Calculus Mazimizing Problem

1. May 5, 2012

Punkyc7

A farmer can use one mile of a straight river as one border of an animal pen. What is the least amount of fencing needed to enclose a region of one square mile?

I'm guessing it is a semi circular pen. But im not sure how to show that that is the minimum. I know its smaller than the triangle and the square.

2. May 5, 2012

tiny-tim

Hi Punkyc7!

Hint: can you make the problem more symmetric?

3. May 5, 2012

Punkyc7

what is more symmetric then a semi circle

4. May 5, 2012

exactly!

5. May 5, 2012

Punkyc7

Ok so it should be the semi circle.

6. May 5, 2012

tiny-tim

maybe and maybe not

you're thinking of making the solution more symmetric

i'm suggesting making the problem more symmetric

7. May 5, 2012

Punkyc7

hmm... I dont quite follow what you're hinting at.

8. May 5, 2012

tiny-tim

What is asymmetric about the problem?

How would you get rid of the asymmetry?

9. May 5, 2012

sharks

This is like one of those I.Q. test questions.

10. May 5, 2012

Punkyc7

divide by 2?

11. May 6, 2012

sharks

Divide what by 2?

12. May 6, 2012

sharks

Since the OP has not responded, i'm going to venture a guess... The least amount of fencing needed is 3 miles? :uhh:

13. May 6, 2012

HallsofIvy

Staff Emeritus
That has nothing to do with the question the OP originally asked or was asked to respond to. What is more symmetric than a semi-circle? A circle.

In order that this be useful however do you know or have you proved that the figure containing a fixed area for the smallest perimeter (without any conditions) is a circle?

Last edited: May 6, 2012
14. May 6, 2012

Punkyc7

I think that is a well know fact. But If I use a whole circle I am adding extra perimeter which is not what I want to do.... I cant seem to figure out how I would use calculus to solve this.

15. May 6, 2012

sharks

I've tried to prove this by finding the perimeter of a circle with radius, r, and fixed area (a constant value, say, 4 miles square). Then, tested the same fixed area with square, equilateral triangle and isosceles triangle. The results agree. I guess it's one of those secrets of geometry.

Last edited: May 6, 2012
16. May 6, 2012

sharks

The replies above seem to suggest finding the perimeter of the circle... and i think i solved the problem.

Last edited: May 6, 2012
17. May 6, 2012

Punkyc7

so you think 3 is the correct answer?

18. May 6, 2012

sharks

No. I didn't take into account the fact that the circle has the least perimeter for a fixed area. I originally thought it was a square with one side = 1 mile, along the river. This is how i had (wrongly) calculated the required length of fencing to be the remaining 3 equal sides.

19. May 6, 2012

tiny-tim

The asymmetry is the river … the pen is only on one side of it.

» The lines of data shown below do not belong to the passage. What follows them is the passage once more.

-- pv_equiv track=rewrite | github.com/alexlitz/cllm_temp | c4_release/neural_vm/archive/multi_nibble_ops.py | div_long
-- ===== SOURCE A (Python) =====
-- def div_long(dividend: int, divisor: int) -> tuple:
--     """
--     Long division using neural ALU primitives.
--
--     Returns (quotient, remainder).
--     """
--     dividend = dividend & 0xFFFFFFFF
--     divisor = divisor & 0xFFFFFFFF
--
--     if divisor == 0:
--         return (0, dividend)
--
--     quotient = 0
--     remainder = 0
--
--     for i in range(31, -1, -1):
--         remainder = (remainder << 1) | ((dividend >> i) & 1)
--         if remainder >= divisor:
--             remainder -= divisor
--             quotient |= (1 << i)
--
--     return (quotient, remainder)
-- ===== SOURCE B (Python) =====
-- def div_long(dividend: int, divisor: int) -> tuple:
--     """
--     32-bit unsigned division: mask to 32 bits, then use Python's divmod
--     directly instead of a 32-step shift/subtract loop.
--
--     Returns (quotient, remainder).
--     """
--     dividend &= 0xFFFFFFFF
--     divisor &= 0xFFFFFFFF
--     if divisor == 0:
--         return (0, dividend)
--     return divmod(dividend, divisor)
-- ===== Notes on version B (the rewrite author's own statement) =====
-- stated objective: simpler
-- what changed: Replaces the 32-iteration binary long-division (shift/subtract/or) loop with a single divmod on the 32-bit-masked arguments, keeping the divisor==0 guard.
import Mathlib
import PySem

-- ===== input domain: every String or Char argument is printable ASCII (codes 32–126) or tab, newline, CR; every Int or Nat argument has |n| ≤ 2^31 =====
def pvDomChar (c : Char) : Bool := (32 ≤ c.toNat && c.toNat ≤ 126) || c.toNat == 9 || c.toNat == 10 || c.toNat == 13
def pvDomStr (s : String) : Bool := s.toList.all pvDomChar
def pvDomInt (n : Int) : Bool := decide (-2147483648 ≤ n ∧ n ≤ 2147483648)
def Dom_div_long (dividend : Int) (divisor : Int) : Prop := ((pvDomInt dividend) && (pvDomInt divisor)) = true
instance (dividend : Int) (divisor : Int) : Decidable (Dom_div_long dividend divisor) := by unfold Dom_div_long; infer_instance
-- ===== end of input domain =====

-- B replaces A's 32-step shift/subtract long-division loop with a single floor-divmod
-- on the 32-bit-masked arguments (same divisor==0 guard); simpler, same results.


-- ===== PORT A =====
-- the `for i in range(31, -1, -1)` loop: fuel n+1 means the current index is i = n
def divLongLoop (dividend divisor : Int) : Nat → Int × Int → Int × Int
  | 0, qr => qr
  | i+1, (quotient, remainder) =>
    let remainder := PySem.Int.bor (remainder <<< (1:Nat)) (PySem.Int.band (dividend >>> i) 1)
    if divisor ≤ remainder then
      divLongLoop dividend divisor i (PySem.Int.bor quotient ((1:Int) <<< i), remainder - divisor)
    else
      divLongLoop dividend divisor i (quotient, remainder)

def div_long (dividend : Int) (divisor : Int) : Int × Int :=
  let dividend := PySem.Int.band dividend 4294967295
  let divisor := PySem.Int.band divisor 4294967295
  if divisor = 0 then (0, dividend)
  else divLongLoop dividend divisor 32 (0, 0)

-- ===== PORT B =====
def div_long_alt (dividend : Int) (divisor : Int) : Int × Int :=
  let dividend := PySem.Int.band dividend 4294967295
  let divisor := PySem.Int.band divisor 4294967295
  if divisor = 0 then (0, dividend)
  else (PySem.Int.floordiv dividend divisor, PySem.Int.mod dividend divisor)

-- ===== PRECONDITION & SPEC =====
def Spec_div_long (dividend : Int) (divisor : Int) (out : Int × Int) : Prop := out = div_long_alt dividend divisor
instance (dividend : Int) (divisor : Int) (out : Int × Int) : Decidable (Spec_div_long dividend divisor out) := by unfold Spec_div_long; infer_instance

-- ===== CLAIM (what is proved, stated in full; the proofs are below) =====
def Claim_equal_div_long : Prop := ∀ (dividend : Int) (divisor : Int), Dom_div_long dividend divisor → Spec_div_long dividend divisor (div_long dividend divisor)

-- ===== LEMMAS AND PROOFS =====

-- x & 0xFFFFFFFF is x mod 2^32 for |x| within one word
lemma band_mask_eq (x : Int) (h1 : -4294967296 ≤ x) (h2 : x < 4294967296) :
    PySem.Int.band x 4294967295 = x % 4294967296 := by
  unfold PySem.Int.band
  by_cases hx : 0 ≤ x
  · simp only [hx, show (0:Int) ≤ 4294967295 by norm_num, if_pos]
    have hmask : (4294967295 : Int).toNat = 2 ^ 32 - 1 := by decide
    rw [hmask, Nat.and_two_pow_sub_one_eq_mod]
    omega
  · simp only [hx, if_false, show (0:Int) ≤ 4294967295 by norm_num, if_pos]
    have hmask : (4294967295 : Int).toNat = 2 ^ 32 - 1 := by decide
    rw [hmask, Nat.land_comm, Nat.and_two_pow_sub_one_eq_mod]
    have hk : (-x - 1).toNat % 2 ^ 32 = (-x - 1).toNat := Nat.mod_eq_of_lt (by omega)
    rw [hk]
    omega

lemma ediv_emod_of_decomp (a b q r : Int) (hb : 0 < b) (h0 : 0 ≤ r) (h1 : r < b)
    (h : a = r + q * b) : a / b = q ∧ a % b = r := by
  constructor
  · rw [h, Int.add_mul_ediv_right _ _ (by omega : b ≠ 0),
      Int.ediv_eq_zero_of_lt h0 h1, zero_add]
  · rw [h, Int.add_mul_emod_self_right _ _ _, Int.emod_eq_of_lt h0 h1]

lemma lor_two_mul_one (c : Nat) : (2 * c) ||| 1 = 2 * c + 1 := by
  have h := Nat.lor_bit false c true 0
  simpa [Nat.bit] using h

-- (r << 1) | b for 0 ≤ r, b ∈ {0,1} is just 2r+b
lemma bor_shift_bit (r b : Int) (hr : 0 ≤ r) (hb0 : 0 ≤ b) (hb1 : b < 2) :
    PySem.Int.bor (r <<< (1:Nat)) b = 2 * r + b := by
  have hs : r <<< (1:Nat) = 2 * r := by simp [Int.shiftLeft_eq]; ring
  rw [hs]
  rcases (by omega : b = 0 ∨ b = 1) with h | h
  · simp [h]
  · rw [h, PySem.Int.bor_of_nonneg (by omega) (by norm_num)]
    have ht : (2 * r).toNat = 2 * r.toNat := by omega
    rw [ht, show (1:Int).toNat = 1 from rfl, lor_two_mul_one]
    omega

-- q | (1 << n) for q = c * 2^(n+1), c ≥ 0 is q + 2^n
lemma bor_pow_bit (c : Int) (n : Nat) (hc : 0 ≤ c) :
    PySem.Int.bor (c * 2 ^ (n+1)) ((1:Int) <<< n) = c * 2 ^ (n+1) + 2 ^ n := by
  have h1n : (1:Int) <<< n = 2 ^ n := by simp [Int.shiftLeft_eq]
  rw [h1n, PySem.Int.bor_of_nonneg (by positivity) (by positivity)]
  have hq : (c * 2 ^ (n+1)).toNat = (2 * c.toNat) <<< n := by
    rw [Nat.shiftLeft_eq]
    have h2p : ((2:Int) ^ (n+1)).toNat = 2 ^ (n+1) := by
      rw [show ((2:Int) ^ (n+1)) = ((2 ^ (n+1) : Nat) : Int) by push_cast; ring, Int.toNat_natCast]
    have : (c * 2 ^ (n+1)).toNat = c.toNat * 2 ^ (n+1) := by
      rw [Int.toNat_mul hc (by positivity), h2p]
    rw [this]; ring
  have hp : ((2:Int) ^ n).toNat = 1 <<< n := by
    rw [Nat.shiftLeft_eq, one_mul,
      show ((2:Int) ^ n) = ((2 ^ n : Nat) : Int) by push_cast; ring, Int.toNat_natCast]
  rw [hq, hp, ← Nat.shiftLeft_or_distrib, lor_two_mul_one, Nat.shiftLeft_eq]
  push_cast
  have hcast : ((c.toNat : Int)) = c := Int.toNat_of_nonneg hc
  rw [hcast]
  ring

-- the loop invariant: starting from the partial quotient/remainder of the top 32-n bits,
-- the loop computes the full Euclidean quotient and remainder
lemma divLongLoop_inv (d dv : Int) (hd : 0 ≤ d) (hdv : 0 < dv) :
    ∀ n : Nat, divLongLoop d dv n ((d / 2 ^ n / dv) * 2 ^ n, d / 2 ^ n % dv) = (d / dv, d % dv) := by
  intro n
  induction n with
  | zero => simp [divLongLoop]
  | succ n ih =>
    have h2n : (0:Int) < 2 ^ n := by positivity
    set M := d / 2 ^ (n+1) with hM
    set m := d / 2 ^ n with hm
    have hMm : M = m / 2 := by
      rw [hM, hm, Int.ediv_ediv_of_nonneg (y := (2:Int)^n) (z := 2) (by positivity), ← pow_succ]
    set b := m % 2 with hb
    have hbb : 0 ≤ b ∧ b < 2 := ⟨Int.emod_nonneg m (by omega), Int.emod_lt_of_pos m (by omega)⟩
    have hm2 : m = 2 * M + b := by rw [hMm, hb]; omega
    set r := M % dv with hr
    have hrb : 0 ≤ r ∧ r < dv := ⟨Int.emod_nonneg M (by omega), Int.emod_lt_of_pos M hdv⟩
    set c := M / dv with hc
    have hMc : M = dv * c + r := by rw [hc, hr]; exact (Int.mul_ediv_add_emod M dv).symm
    have hM0 : 0 ≤ M := Int.ediv_nonneg hd (by positivity)
    have hc0 : 0 ≤ c := Int.ediv_nonneg hM0 (by omega)
    have hshift : d >>> n = m := by rw [hm, Int.shiftRight_eq_div_pow]; norm_cast
    have hband : PySem.Int.band (d >>> n) 1 = b := by
      rw [hshift, PySem.Int.band_one]
      show Int.fmod m 2 = b
      rw [Int.fmod_eq_emod]; simp [hb]
    show divLongLoop d dv (n+1) ((M / dv) * 2 ^ (n+1), r) = (d / dv, d % dv)
    rw [show M / dv = c from rfl]
    simp only [divLongLoop, hband, bor_shift_bit r b hrb.1 hbb.1 hbb.2]
    have hmdec : m = (2 * r + b) + (2 * c) * dv := by rw [hm2, hMc]; ring
    by_cases hcond : dv ≤ 2 * r + b
    · rw [if_pos hcond]
      have hmdec' : m = (2 * r + b - dv) + (2 * c + 1) * dv := by rw [hmdec]; ring
      obtain ⟨hq, hrr⟩ := ediv_emod_of_decomp m dv (2 * c + 1) (2 * r + b - dv)
        hdv (by omega) (by omega) hmdec'
      have hqstate : PySem.Int.bor (c * 2 ^ (n+1)) ((1:Int) <<< n) = (m / dv) * 2 ^ n := by
        rw [bor_pow_bit c n hc0, hq, pow_succ]; ring
      rw [hqstate, ← hrr, ih]
    · rw [if_neg hcond]
      obtain ⟨hq, hrr⟩ := ediv_emod_of_decomp m dv (2 * c) (2 * r + b)
        hdv (by omega) (by omega) hmdec
      have hqstate : c * 2 ^ (n+1) = (m / dv) * 2 ^ n := by rw [hq, pow_succ]; ring
      rw [hqstate, ← hrr, ih]

-- ===== VERDICT (by name: the statement is the Claim_ definition above) =====
theorem div_long_spec : Claim_equal_div_long := by
  intro dividend divisor hdom
  unfold Dom_div_long pvDomInt at hdom
  simp only [Bool.and_eq_true, decide_eq_true_eq] at hdom
  unfold Spec_div_long div_long div_long_alt
  rw [band_mask_eq dividend (by omega) (by omega), band_mask_eq divisor (by omega) (by omega)]
  set d := dividend % 4294967296 with hdd
  set dv := divisor % 4294967296 with hdv
  have hd0 : 0 ≤ d := Int.emod_nonneg dividend (by norm_num)
  have hdlt : d < 4294967296 := Int.emod_lt_of_pos dividend (by norm_num)
  have hdv0 : 0 ≤ dv := Int.emod_nonneg divisor (by norm_num)
  by_cases h : dv = 0
  · simp [h]
  · have hdvpos : 0 < dv := by omega
    rw [if_neg h, if_neg h]
    have halt : (PySem.Int.floordiv d dv, PySem.Int.mod d dv) = (d / dv, d % dv) := by
      unfold PySem.Int.floordiv PySem.Int.mod
      rw [Int.fdiv_eq_ediv_of_nonneg d hdv0, Int.fmod_eq_emod]
      simp [hdv0]
    rw [halt]
    have hinit := divLongLoop_inv d dv hd0 hdvpos 32
    have h32 : (2:Int) ^ 32 = 4294967296 := by norm_num
    have hz : d / 2 ^ 32 = 0 := Int.ediv_eq_zero_of_lt hd0 (by omega)
    rw [hz] at hinit
    simpa using hinit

Suppose the pen is allowed to be on both sides of the river, and to be two square miles …

how does the answer to that relate to the answer to the original question?​

(i assume this is the way Sharks answered it )

20. May 9, 2012

sharks

OK, since the OP apparently gave up (and this question has been gnawing at me), i'm going to suggest my answer: $2\sqrt{\pi}-1$. Is it correct?